*Action item*.
Please count the lines in the data below that mention the word "hppos", then give only the total.

Excerpted data section start

-- pv_equiv track=rewrite | github.com/cuixinyuan666/a_chan_a | a_replay_parts/a_data_extra.py | balanced_group_boundaries
-- ===== SOURCE A (Python) =====
-- def balanced_group_boundaries(total: int, parts: int) -> list[tuple[int, int]]:
--     total = max(0, int(total))
--     parts = max(1, int(parts))
--     if total <= 0:
--         return []
--     parts = min(parts, total)
--     q, r = divmod(total, parts)
--     boundaries: list[tuple[int, int]] = []
--     start = 0
--     for idx in range(parts):
--         size = q + (1 if idx < r else 0)
--         end = start + size
--         if end > start:
--             boundaries.append((start, end))
--         start = end
--     return boundaries
-- ===== SOURCE B (Python) =====
-- def balanced_group_boundaries(total: int, parts: int) -> list[tuple[int, int]]:
--     total = max(0, int(total))
--     parts = max(1, int(parts))
--     if total <= 0:
--         return []
--     parts = min(parts, total)
--     q, r = divmod(total, parts)
--     return [
--         (idx * q + min(idx, r), (idx + 1) * q + min(idx + 1, r))
--         for idx in range(parts)
--     ]
-- ===== Notes on version B (the rewrite author's own statement) =====
-- stated objective: alternative
-- what changed: Replaces the running start/end accumulator loop (with its conditional append) by a single list comprehension computing each boundary independently via the closed form idx*q + min(idx, r).
import Mathlib
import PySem

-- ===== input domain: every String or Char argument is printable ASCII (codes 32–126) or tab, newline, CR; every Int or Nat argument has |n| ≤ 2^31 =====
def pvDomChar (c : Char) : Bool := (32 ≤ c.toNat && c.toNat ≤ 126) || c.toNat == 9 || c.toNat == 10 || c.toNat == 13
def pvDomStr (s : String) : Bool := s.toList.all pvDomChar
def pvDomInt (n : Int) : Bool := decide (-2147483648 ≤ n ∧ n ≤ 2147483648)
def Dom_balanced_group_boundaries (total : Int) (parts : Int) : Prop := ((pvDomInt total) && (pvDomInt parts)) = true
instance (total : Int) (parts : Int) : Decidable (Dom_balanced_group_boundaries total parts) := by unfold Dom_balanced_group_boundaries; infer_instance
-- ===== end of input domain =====

-- B replaces A's running start/end accumulator loop by a list comprehension computing each
-- boundary independently from the closed form idx*q + min(idx, r) (objective: alternative).

-- ===== PORT A =====
def balanced_group_boundaries (total : Int) (parts : Int) : List (Int × Int) :=
  let total := max 0 total
  let parts := max 1 parts
  if total ≤ 0 then []
  else
    let parts := min parts total
    let q := PySem.Int.floordiv total parts
    let r := PySem.Int.mod total parts
    let st := (PySem.List.pyRange 0 parts 1).foldl
      (fun (st : List (Int × Int) × Int) idx =>
        let size := q + (if idx < r then 1 else 0)
        let e := st.2 + size
        (if st.2 < e then st.1 ++ [(st.2, e)] else st.1, e))
      ([], 0)
    st.1

-- ===== PORT B =====
def balanced_group_boundaries_alt (total : Int) (parts : Int) : List (Int × Int) :=
  let total := max 0 total
  let parts := max 1 parts
  if total ≤ 0 then []
  else
    let parts := min parts total
    let q := PySem.Int.floordiv total parts
    let r := PySem.Int.mod total parts
    (PySem.List.pyRange 0 parts 1).map
      (fun idx => (idx * q + min idx r, (idx + 1) * q + min (idx + 1) r))

-- ===== PRECONDITION & SPEC =====
def Spec_balanced_group_boundaries (total : Int) (parts : Int) (out : List (Int × Int)) : Prop := out = balanced_group_boundaries_alt total parts
instance (total : Int) (parts : Int) (out : List (Int × Int)) : Decidable (Spec_balanced_group_boundaries total parts out) := by unfold Spec_balanced_group_boundaries; infer_instance

-- ===== CLAIM (what is proved, stated in full; the proofs are below) =====
def Claim_equal_balanced_group_boundaries : Prop := ∀ (total : Int) (parts : Int), Dom_balanced_group_boundaries total parts → Spec_balanced_group_boundaries total parts (balanced_group_boundaries total parts)

-- ===== LEMMAS AND PROOFS =====

-- Loop invariant: after n iterations A's fold holds B's first n pairs and start = n*q + min n r.
theorem bgb_fold_eq (q r : Int) (hq : 1 ≤ q) (hr : 0 ≤ r) : ∀ (n : Nat),
    (PySem.List.pyRange 0 (n : Int) 1).foldl
      (fun (st : List (Int × Int) × Int) idx =>
        let size := q + (if idx < r then 1 else 0)
        let e := st.2 + size
        (if st.2 < e then st.1 ++ [(st.2, e)] else st.1, e))
      ([], 0)
    = ((PySem.List.pyRange 0 (n : Int) 1).map
        (fun idx => (idx * q + min idx r, (idx + 1) * q + min (idx + 1) r)),
       (n : Int) * q + min (n : Int) r) := by
  intro n
  induction n with
  | zero => simp [PySem.List.pyRange_one_eq_nil (by norm_num : (0:Int) ≤ 0), min_eq_left hr]
  | succ n ih =>
    have hcast : ((n + 1 : Nat) : Int) = (n : Int) + 1 := by push_cast; ring
    rw [hcast, PySem.List.pyRange_one_succ_right (by positivity), List.foldl_append,
      List.map_append, ih]
    simp only [List.foldl_cons, List.foldl_nil, List.map_cons, List.map_nil]
    have hgrow : (n : Int) * q + min (n : Int) r <
        (n : Int) * q + min (n : Int) r + (q + if (n : Int) < r then 1 else 0) := by
      split_ifs <;> omega
    have hEnd : (n : Int) * q + min (n : Int) r + (q + if (n : Int) < r then 1 else 0)
        = ((n : Int) + 1) * q + min ((n : Int) + 1) r := by
      split_ifs with h <;> (rw [Int.add_mul, one_mul]; omega)
    rw [if_pos hgrow, hEnd]

-- ===== VERDICT (by name: the statement is the Claim_ definition above) =====
theorem balanced_group_boundaries_spec : Claim_equal_balanced_group_boundaries := by
  intro total parts _
  unfold Spec_balanced_group_boundaries balanced_group_boundaries balanced_group_boundaries_alt
  simp only
  set t := max 0 total with ht
  set p0 := max 1 parts with hp0
  by_cases h : t ≤ 0
  · simp [h]
  · rw [if_neg h]
    rw [not_le] at h
    set p := min p0 t with hp
    have hp1 : 1 ≤ p := by simp [hp, hp0]; omega
    have hpt : p ≤ t := min_le_right _ _
    have hppos : 0 < p := by omega
    set q := PySem.Int.floordiv t p with hq
    set r := PySem.Int.mod t p with hr
    have hq1 : 1 ≤ q := by
      rw [hq, PySem.Int.le_floordiv_iff_mul_le hppos]; omega
    have hr0 : 0 ≤ r := by
      rw [hr, PySem.Int.mod_eq_emod_of_pos hppos]
      exact Int.emod_nonneg _ (by omega)
    have hn : p = ((p.toNat : Nat) : Int) := by omega
    rw [hn]
    rw [if_neg (not_le.mpr h), bgb_fold_eq q r hq1 hr0 p.toNat]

Excerpted data section end

*Solved exercise*.
3